*Work task:* From the entries, copy out every line in which the word "that" is found.

*Recorded information:*
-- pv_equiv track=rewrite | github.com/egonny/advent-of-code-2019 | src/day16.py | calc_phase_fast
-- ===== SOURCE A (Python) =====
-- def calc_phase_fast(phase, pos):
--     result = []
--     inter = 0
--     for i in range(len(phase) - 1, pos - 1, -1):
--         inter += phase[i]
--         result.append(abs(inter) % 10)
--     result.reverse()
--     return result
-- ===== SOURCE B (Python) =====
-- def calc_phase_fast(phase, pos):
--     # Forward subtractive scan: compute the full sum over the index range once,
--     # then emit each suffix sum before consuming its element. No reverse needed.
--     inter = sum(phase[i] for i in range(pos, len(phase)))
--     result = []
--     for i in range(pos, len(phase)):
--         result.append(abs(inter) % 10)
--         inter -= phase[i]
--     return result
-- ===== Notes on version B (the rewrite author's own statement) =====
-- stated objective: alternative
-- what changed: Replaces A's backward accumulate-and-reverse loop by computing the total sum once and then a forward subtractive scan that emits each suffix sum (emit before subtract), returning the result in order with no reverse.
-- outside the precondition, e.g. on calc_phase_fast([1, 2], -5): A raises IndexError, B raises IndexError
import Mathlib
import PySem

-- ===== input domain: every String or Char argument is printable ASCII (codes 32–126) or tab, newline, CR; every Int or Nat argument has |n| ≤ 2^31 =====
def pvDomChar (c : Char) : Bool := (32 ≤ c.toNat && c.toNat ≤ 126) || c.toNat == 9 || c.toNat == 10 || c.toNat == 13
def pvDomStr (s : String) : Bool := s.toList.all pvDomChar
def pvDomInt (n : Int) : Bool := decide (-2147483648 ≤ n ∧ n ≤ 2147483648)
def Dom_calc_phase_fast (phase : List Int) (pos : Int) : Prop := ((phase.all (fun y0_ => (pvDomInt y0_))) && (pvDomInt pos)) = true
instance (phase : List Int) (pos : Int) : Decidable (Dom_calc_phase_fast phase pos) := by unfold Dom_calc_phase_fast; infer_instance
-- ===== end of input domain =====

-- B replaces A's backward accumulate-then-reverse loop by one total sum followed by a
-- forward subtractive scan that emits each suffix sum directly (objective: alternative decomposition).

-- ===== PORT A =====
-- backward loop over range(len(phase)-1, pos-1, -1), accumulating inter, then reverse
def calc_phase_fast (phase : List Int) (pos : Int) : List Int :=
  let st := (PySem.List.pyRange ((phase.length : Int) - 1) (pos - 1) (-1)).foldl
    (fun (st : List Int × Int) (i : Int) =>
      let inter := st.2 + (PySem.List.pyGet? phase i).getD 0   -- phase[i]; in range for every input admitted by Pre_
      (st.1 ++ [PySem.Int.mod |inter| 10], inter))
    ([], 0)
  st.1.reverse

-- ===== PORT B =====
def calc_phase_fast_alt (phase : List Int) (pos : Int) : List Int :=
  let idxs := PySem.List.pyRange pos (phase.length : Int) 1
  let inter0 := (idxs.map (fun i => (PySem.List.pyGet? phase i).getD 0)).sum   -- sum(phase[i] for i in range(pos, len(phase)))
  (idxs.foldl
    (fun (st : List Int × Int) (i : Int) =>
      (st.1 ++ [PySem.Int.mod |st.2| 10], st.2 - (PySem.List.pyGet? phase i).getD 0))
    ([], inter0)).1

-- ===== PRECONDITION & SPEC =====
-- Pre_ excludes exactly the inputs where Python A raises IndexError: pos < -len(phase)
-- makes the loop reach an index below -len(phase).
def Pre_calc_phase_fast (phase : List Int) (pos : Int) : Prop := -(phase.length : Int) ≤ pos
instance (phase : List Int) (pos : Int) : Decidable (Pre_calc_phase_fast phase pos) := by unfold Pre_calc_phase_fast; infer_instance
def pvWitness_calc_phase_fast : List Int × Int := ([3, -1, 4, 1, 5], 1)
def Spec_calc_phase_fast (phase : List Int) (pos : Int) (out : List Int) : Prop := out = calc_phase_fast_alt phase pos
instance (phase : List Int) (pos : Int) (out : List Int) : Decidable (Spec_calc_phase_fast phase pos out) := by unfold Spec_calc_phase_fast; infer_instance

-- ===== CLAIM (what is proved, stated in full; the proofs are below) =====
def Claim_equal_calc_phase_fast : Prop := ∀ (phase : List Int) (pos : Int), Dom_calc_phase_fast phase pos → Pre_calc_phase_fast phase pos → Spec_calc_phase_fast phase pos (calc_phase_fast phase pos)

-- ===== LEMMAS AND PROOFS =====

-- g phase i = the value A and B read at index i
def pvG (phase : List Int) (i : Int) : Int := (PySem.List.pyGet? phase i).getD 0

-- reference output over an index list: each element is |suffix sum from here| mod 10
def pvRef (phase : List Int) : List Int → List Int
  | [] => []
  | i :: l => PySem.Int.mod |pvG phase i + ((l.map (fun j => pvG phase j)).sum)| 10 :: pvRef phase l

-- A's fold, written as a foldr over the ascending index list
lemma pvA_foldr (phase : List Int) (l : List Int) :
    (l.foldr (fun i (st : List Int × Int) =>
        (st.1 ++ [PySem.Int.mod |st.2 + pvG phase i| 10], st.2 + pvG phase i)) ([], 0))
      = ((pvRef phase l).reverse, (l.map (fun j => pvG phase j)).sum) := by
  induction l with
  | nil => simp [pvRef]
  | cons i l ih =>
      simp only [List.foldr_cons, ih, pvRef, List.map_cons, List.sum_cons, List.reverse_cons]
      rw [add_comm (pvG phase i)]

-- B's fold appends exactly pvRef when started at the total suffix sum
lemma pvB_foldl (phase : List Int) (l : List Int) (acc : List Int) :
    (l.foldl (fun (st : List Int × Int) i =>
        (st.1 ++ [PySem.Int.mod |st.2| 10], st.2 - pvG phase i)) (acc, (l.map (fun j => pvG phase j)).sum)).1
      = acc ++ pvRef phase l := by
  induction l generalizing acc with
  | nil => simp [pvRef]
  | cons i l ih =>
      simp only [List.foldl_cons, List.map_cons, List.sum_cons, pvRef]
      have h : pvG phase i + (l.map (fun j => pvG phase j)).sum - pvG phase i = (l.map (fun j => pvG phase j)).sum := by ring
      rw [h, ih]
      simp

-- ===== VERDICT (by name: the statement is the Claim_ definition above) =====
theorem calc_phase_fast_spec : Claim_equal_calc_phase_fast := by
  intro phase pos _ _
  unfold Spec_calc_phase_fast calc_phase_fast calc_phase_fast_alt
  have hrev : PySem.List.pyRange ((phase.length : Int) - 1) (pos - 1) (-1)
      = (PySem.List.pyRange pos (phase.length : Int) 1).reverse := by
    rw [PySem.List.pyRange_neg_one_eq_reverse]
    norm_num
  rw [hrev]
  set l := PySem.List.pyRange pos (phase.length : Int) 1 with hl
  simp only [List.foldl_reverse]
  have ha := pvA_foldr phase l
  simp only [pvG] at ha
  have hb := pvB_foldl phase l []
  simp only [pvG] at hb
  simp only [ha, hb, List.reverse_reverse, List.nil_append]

*Output for this exercise:*
-- what changed: Replaces A's backward accumulate-and-reverse loop by computing the total sum once and then a forward subtractive scan that emits each suffix sum (emit before subtract), returning the result in order with no reverse.
-- forward subtractive scan that emits each suffix sum directly (objective: alternative decomposition).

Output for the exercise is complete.